# EXERCISE BRIEF
Up to and including the final line, retype each line of the records below, starting with the one that contains "PySem.List.enumerate, countLoop]".

─── RECORD SET ───

-- pv_equiv track=rewrite | github.com/MozhiJiawei/Huawei_OJ | OJ_Python/OJ_Python_3.5/complete_num.py | count
-- ===== SOURCE A (Python) =====
-- def count(n):
--     if n < 0 or n > 500000:
--         return -1
--     complete_num = [6, 28, 496, 8128]
--     for i, item in enumerate(complete_num):
--         if item > n:
--             return i
--     return 4
-- ===== SOURCE B (Python) =====
-- def is_prime(m):
--     if m < 2:
--         return False
--     d = 2
--     while d * d <= m:
--         if m % d == 0:
--             return False
--         d += 1
--     return True
--
--
-- def count(n):
--     # Euclid-Euler: every even perfect number is 2**(p-1) * (2**p - 1) with
--     # 2**p - 1 a Mersenne prime, and all perfect numbers <= 500000 are even.
--     # Candidates grow monotonically in p; p = 10 already exceeds 500000.
--     if n < 0 or n > 500000:
--         return -1
--     total = 0
--     for p in range(2, 20):
--         cand = 2 ** (p - 1) * (2 ** p - 1)
--         if cand > n:
--             return total
--         if is_prime(2 ** p - 1):
--             total += 1
--     return total
-- ===== Notes on version B (the rewrite author's own statement) =====
-- stated objective: alternative
-- what changed: Replaces A's scan of a hardcoded list of the four perfect numbers by the Euclid-Euler generation of even perfect numbers 2^(p-1)*(2^p-1), testing each Mersenne number 2^p-1 for primality by trial division and counting the candidates that are <= n (all perfect numbers <= 500000 are even, so the results coincide).
import Mathlib
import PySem

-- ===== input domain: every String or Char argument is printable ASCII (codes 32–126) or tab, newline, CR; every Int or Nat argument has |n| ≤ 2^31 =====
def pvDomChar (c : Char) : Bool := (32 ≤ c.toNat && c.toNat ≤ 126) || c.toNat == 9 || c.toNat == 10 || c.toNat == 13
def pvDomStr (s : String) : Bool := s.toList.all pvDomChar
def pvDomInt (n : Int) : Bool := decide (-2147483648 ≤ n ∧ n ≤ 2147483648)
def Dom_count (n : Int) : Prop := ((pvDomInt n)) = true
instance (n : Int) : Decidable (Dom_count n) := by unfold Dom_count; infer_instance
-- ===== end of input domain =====

-- B replaces A's scan of a hardcoded perfect-number list by the Euclid–Euler
-- generation of even perfect numbers 2^(p-1)(2^p-1) with Mersenne-prime test by trial division.

-- ===== PORT A =====
-- 'for i, item in enumerate(complete_num): if item > n: return i' / 'return 4'
def countLoop (n : Int) : List (Int × Int) → Int
  | [] => 4
  | (i, item) :: rest => if item > n then i else countLoop n rest

def count (n : Int) : Int :=
  if n < 0 ∨ n > 500000 then -1
  else
    let complete_num : List Int := [6, 28, 496, 8128]
    countLoop n (PySem.List.enumerate complete_num)

-- ===== PORT B =====
-- is_prime: 'while d * d <= m: if m % d == 0: return False; d += 1; return True'
def isPrimeLoop (m d : Int) : Bool :=
  if _h : d * d ≤ m then
    if m % d == 0 then false else isPrimeLoop m (d + 1)
  else true
termination_by (m + 1 - d).toNat
decreasing_by
  have hdm : d ≤ m := by nlinarith [sq_nonneg d, sq_nonneg (d - 1)]
  omega

def isPrime (m : Int) : Bool :=
  if m < 2 then false else isPrimeLoop m 2

-- '2 ** k' for the nonnegative exponents of the loop, ported exactly as 2 ^ k.toNat
def pow2 (k : Int) : Int := 2 ^ k.toNat

-- the 'for p in range(2, 20)' loop with its early 'return total'
def countAltGo (n : Int) (total : Int) : List Int → Int
  | [] => total
  | p :: rest =>
      let cand := pow2 (p - 1) * (pow2 p - 1)
      if cand > n then total
      else countAltGo n (if isPrime (pow2 p - 1) then total + 1 else total) rest

def count_alt (n : Int) : Int :=
  if n < 0 ∨ n > 500000 then -1
  else countAltGo n 0 (PySem.List.pyRange 2 20 1)

-- ===== PRECONDITION & SPEC =====
def Spec_count (n : Int) (out : Int) : Prop := out = count_alt n
instance (n : Int) (out : Int) : Decidable (Spec_count n out) := by unfold Spec_count; infer_instance

-- ===== CLAIM (what is proved, stated in full; the proofs are below) =====
def Claim_equal_count : Prop := ∀ (n : Int), Dom_count n → Spec_count n (count n)

-- ===== LEMMAS AND PROOFS =====
theorem pyRange_2_20 : PySem.List.pyRange 2 20 1 =
    [2, 3, 4, 5, 6, 7, 8, 9, 10, 11, 12, 13, 14, 15, 16, 17, 18, 19] := by decide

theorem isPrime_3 : isPrime 3 = true := by
  rw [isPrime]; norm_num; repeat (rw [isPrimeLoop]; norm_num)
theorem isPrime_7 : isPrime 7 = true := by
  rw [isPrime]; norm_num; repeat (rw [isPrimeLoop]; norm_num)
theorem isPrime_15 : isPrime 15 = false := by
  rw [isPrime]; norm_num; repeat (rw [isPrimeLoop]; norm_num)
theorem isPrime_31 : isPrime 31 = true := by
  rw [isPrime]; norm_num; repeat (rw [isPrimeLoop]; norm_num)
theorem isPrime_63 : isPrime 63 = false := by
  rw [isPrime]; norm_num; repeat (rw [isPrimeLoop]; norm_num)
theorem isPrime_127 : isPrime 127 = true := by
  rw [isPrime]; norm_num; repeat (rw [isPrimeLoop]; norm_num)
theorem isPrime_255 : isPrime 255 = false := by
  rw [isPrime]; norm_num; repeat (rw [isPrimeLoop]; norm_num)
theorem isPrime_511 : isPrime 511 = false := by
  rw [isPrime]; norm_num; repeat (rw [isPrimeLoop]; norm_num)


theorem pvCand_2 : pow2 1 * (3:Int) = (6:Int) := by decide
theorem pvMers_2 : pow2 2 - 1 = (3:Int) := by decide
theorem pvCand_3 : pow2 2 * (7:Int) = (28:Int) := by decide
theorem pvMers_3 : pow2 3 - 1 = (7:Int) := by decide
theorem pvCand_4 : pow2 3 * (15:Int) = (120:Int) := by decide
theorem pvMers_4 : pow2 4 - 1 = (15:Int) := by decide
theorem pvCand_5 : pow2 4 * (31:Int) = (496:Int) := by decide
theorem pvMers_5 : pow2 5 - 1 = (31:Int) := by decide
theorem pvCand_6 : pow2 5 * (63:Int) = (2016:Int) := by decide
theorem pvMers_6 : pow2 6 - 1 = (63:Int) := by decide
theorem pvCand_7 : pow2 6 * (127:Int) = (8128:Int) := by decide
theorem pvMers_7 : pow2 7 - 1 = (127:Int) := by decide
theorem pvCand_8 : pow2 7 * (255:Int) = (32640:Int) := by decide
theorem pvMers_8 : pow2 8 - 1 = (255:Int) := by decide
theorem pvCand_9 : pow2 8 * (511:Int) = (130816:Int) := by decide
theorem pvMers_9 : pow2 9 - 1 = (511:Int) := by decide
theorem pvCand_10 : pow2 9 * (1023:Int) = (523776:Int) := by decide
theorem pvMers_10 : pow2 10 - 1 = (1023:Int) := by decide

theorem countAltGo_eval (n : Int) (h0 : 0 ≤ n) (h1 : n ≤ 500000) :
    countAltGo n 0 [2, 3, 4, 5, 6, 7, 8, 9, 10, 11, 12, 13, 14, 15, 16, 17, 18, 19] =
      if 6 > n then 0 else if 28 > n then 1 else if 496 > n then 2
      else if 8128 > n then 3 else 4 := by
  by_cases hb0 : n < 6
  · have hc2 : (6:Int) > n := by omega
    rw [countAltGo]
    norm_num [pvMers_2, pvCand_2, hc2]
    try (split_ifs <;> omega)
    try omega
  by_cases hb1 : n < 28
  · have hc2 : ¬ ((6:Int) > n) := by omega
    rw [countAltGo]
    norm_num [pvMers_2, pvCand_2, isPrime_3, hc2]
    have hc3 : (28:Int) > n := by omega
    rw [countAltGo]
    norm_num [pvMers_3, pvCand_3, hc3]
    try (split_ifs <;> omega)
    try omega
  by_cases hb2 : n < 120
  · have hc2 : ¬ ((6:Int) > n) := by omega
    rw [countAltGo]
    norm_num [pvMers_2, pvCand_2, isPrime_3, hc2]
    have hc3 : ¬ ((28:Int) > n) := by omega
    rw [countAltGo]
    norm_num [pvMers_3, pvCand_3, isPrime_7, hc3]
    have hc4 : (120:Int) > n := by omega
    rw [countAltGo]
    norm_num [pvMers_4, pvCand_4, hc4]
    try (split_ifs <;> omega)
    try omega
  by_cases hb3 : n < 496
  · have hc2 : ¬ ((6:Int) > n) := by omega
    rw [countAltGo]
    norm_num [pvMers_2, pvCand_2, isPrime_3, hc2]
    have hc3 : ¬ ((28:Int) > n) := by omega
    rw [countAltGo]
    norm_num [pvMers_3, pvCand_3, isPrime_7, hc3]
    have hc4 : ¬ ((120:Int) > n) := by omega
    rw [countAltGo]
    norm_num [pvMers_4, pvCand_4, isPrime_15, hc4]
    have hc5 : (496:Int) > n := by omega
    rw [countAltGo]
    norm_num [pvMers_5, pvCand_5, hc5]
    try (split_ifs <;> omega)
    try omega
  by_cases hb4 : n < 2016
  · have hc2 : ¬ ((6:Int) > n) := by omega
    rw [countAltGo]
    norm_num [pvMers_2, pvCand_2, isPrime_3, hc2]
    have hc3 : ¬ ((28:Int) > n) := by omega
    rw [countAltGo]
    norm_num [pvMers_3, pvCand_3, isPrime_7, hc3]
    have hc4 : ¬ ((120:Int) > n) := by omega
    rw [countAltGo]
    norm_num [pvMers_4, pvCand_4, isPrime_15, hc4]
    have hc5 : ¬ ((496:Int) > n) := by omega
    rw [countAltGo]
    norm_num [pvMers_5, pvCand_5, isPrime_31, hc5]
    have hc6 : (2016:Int) > n := by omega
    rw [countAltGo]
    norm_num [pvMers_6, pvCand_6, hc6]
    try (split_ifs <;> omega)
    try omega
  by_cases hb5 : n < 8128
  · have hc2 : ¬ ((6:Int) > n) := by omega
    rw [countAltGo]
    norm_num [pvMers_2, pvCand_2, isPrime_3, hc2]
    have hc3 : ¬ ((28:Int) > n) := by omega
    rw [countAltGo]
    norm_num [pvMers_3, pvCand_3, isPrime_7, hc3]
    have hc4 : ¬ ((120:Int) > n) := by omega
    rw [countAltGo]
    norm_num [pvMers_4, pvCand_4, isPrime_15, hc4]
    have hc5 : ¬ ((496:Int) > n) := by omega
    rw [countAltGo]
    norm_num [pvMers_5, pvCand_5, isPrime_31, hc5]
    have hc6 : ¬ ((2016:Int) > n) := by omega
    rw [countAltGo]
    norm_num [pvMers_6, pvCand_6, isPrime_63, hc6]
    have hc7 : (8128:Int) > n := by omega
    rw [countAltGo]
    norm_num [pvMers_7, pvCand_7, hc7]
    try (split_ifs <;> omega)
    try omega
  by_cases hb6 : n < 32640
  · have hc2 : ¬ ((6:Int) > n) := by omega
    rw [countAltGo]
    norm_num [pvMers_2, pvCand_2, isPrime_3, hc2]
    have hc3 : ¬ ((28:Int) > n) := by omega
    rw [countAltGo]
    norm_num [pvMers_3, pvCand_3, isPrime_7, hc3]
    have hc4 : ¬ ((120:Int) > n) := by omega
    rw [countAltGo]
    norm_num [pvMers_4, pvCand_4, isPrime_15, hc4]
    have hc5 : ¬ ((496:Int) > n) := by omega
    rw [countAltGo]
    norm_num [pvMers_5, pvCand_5, isPrime_31, hc5]
    have hc6 : ¬ ((2016:Int) > n) := by omega
    rw [countAltGo]
    norm_num [pvMers_6, pvCand_6, isPrime_63, hc6]
    have hc7 : ¬ ((8128:Int) > n) := by omega
    rw [countAltGo]
    norm_num [pvMers_7, pvCand_7, isPrime_127, hc7]
    have hc8 : (32640:Int) > n := by omega
    rw [countAltGo]
    norm_num [pvMers_8, pvCand_8, hc8]
    try (split_ifs <;> omega)
    try omega
  by_cases hb7 : n < 130816
  · have hc2 : ¬ ((6:Int) > n) := by omega
    rw [countAltGo]
    norm_num [pvMers_2, pvCand_2, isPrime_3, hc2]
    have hc3 : ¬ ((28:Int) > n) := by omega
    rw [countAltGo]
    norm_num [pvMers_3, pvCand_3, isPrime_7, hc3]
    have hc4 : ¬ ((120:Int) > n) := by omega
    rw [countAltGo]
    norm_num [pvMers_4, pvCand_4, isPrime_15, hc4]
    have hc5 : ¬ ((496:Int) > n) := by omega
    rw [countAltGo]
    norm_num [pvMers_5, pvCand_5, isPrime_31, hc5]
    have hc6 : ¬ ((2016:Int) > n) := by omega
    rw [countAltGo]
    norm_num [pvMers_6, pvCand_6, isPrime_63, hc6]
    have hc7 : ¬ ((8128:Int) > n) := by omega
    rw [countAltGo]
    norm_num [pvMers_7, pvCand_7, isPrime_127, hc7]
    have hc8 : ¬ ((32640:Int) > n) := by omega
    rw [countAltGo]
    norm_num [pvMers_8, pvCand_8, isPrime_255, hc8]
    have hc9 : (130816:Int) > n := by omega
    rw [countAltGo]
    norm_num [pvMers_9, pvCand_9, hc9]
    try (split_ifs <;> omega)
    try omega
  · have hc2 : ¬ ((6:Int) > n) := by omega
    rw [countAltGo]
    norm_num [pvMers_2, pvCand_2, isPrime_3, hc2]
    have hc3 : ¬ ((28:Int) > n) := by omega
    rw [countAltGo]
    norm_num [pvMers_3, pvCand_3, isPrime_7, hc3]
    have hc4 : ¬ ((120:Int) > n) := by omega
    rw [countAltGo]
    norm_num [pvMers_4, pvCand_4, isPrime_15, hc4]
    have hc5 : ¬ ((496:Int) > n) := by omega
    rw [countAltGo]
    norm_num [pvMers_5, pvCand_5, isPrime_31, hc5]
    have hc6 : ¬ ((2016:Int) > n) := by omega
    rw [countAltGo]
    norm_num [pvMers_6, pvCand_6, isPrime_63, hc6]
    have hc7 : ¬ ((8128:Int) > n) := by omega
    rw [countAltGo]
    norm_num [pvMers_7, pvCand_7, isPrime_127, hc7]
    have hc8 : ¬ ((32640:Int) > n) := by omega
    rw [countAltGo]
    norm_num [pvMers_8, pvCand_8, isPrime_255, hc8]
    have hc9 : ¬ ((130816:Int) > n) := by omega
    rw [countAltGo]
    norm_num [pvMers_9, pvCand_9, isPrime_511, hc9]
    have hc10 : (523776:Int) > n := by omega
    rw [countAltGo]
    norm_num [pvMers_10, pvCand_10, hc10]
    try (split_ifs <;> omega)
    try omega

-- ===== VERDICT (by name: the statement is the Claim_ definition above) =====
theorem count_spec : Claim_equal_count := by
  intro n _
  unfold Spec_count count count_alt
  by_cases h : n < 0 ∨ n > 500000
  · simp [h]
  · have h0 : 0 ≤ n := by omega
    have h1 : n ≤ 500000 := by omega
    simp only [h, if_false, pyRange_2_20, countAltGo_eval n h0 h1,
      PySem.List.enumerate, countLoop]
    norm_num
    try (split_ifs <;> omega)
    try omega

───

# EXERCISE SOLUTION
      PySem.List.enumerate, countLoop]
    norm_num
    try (split_ifs <;> omega)
    try omega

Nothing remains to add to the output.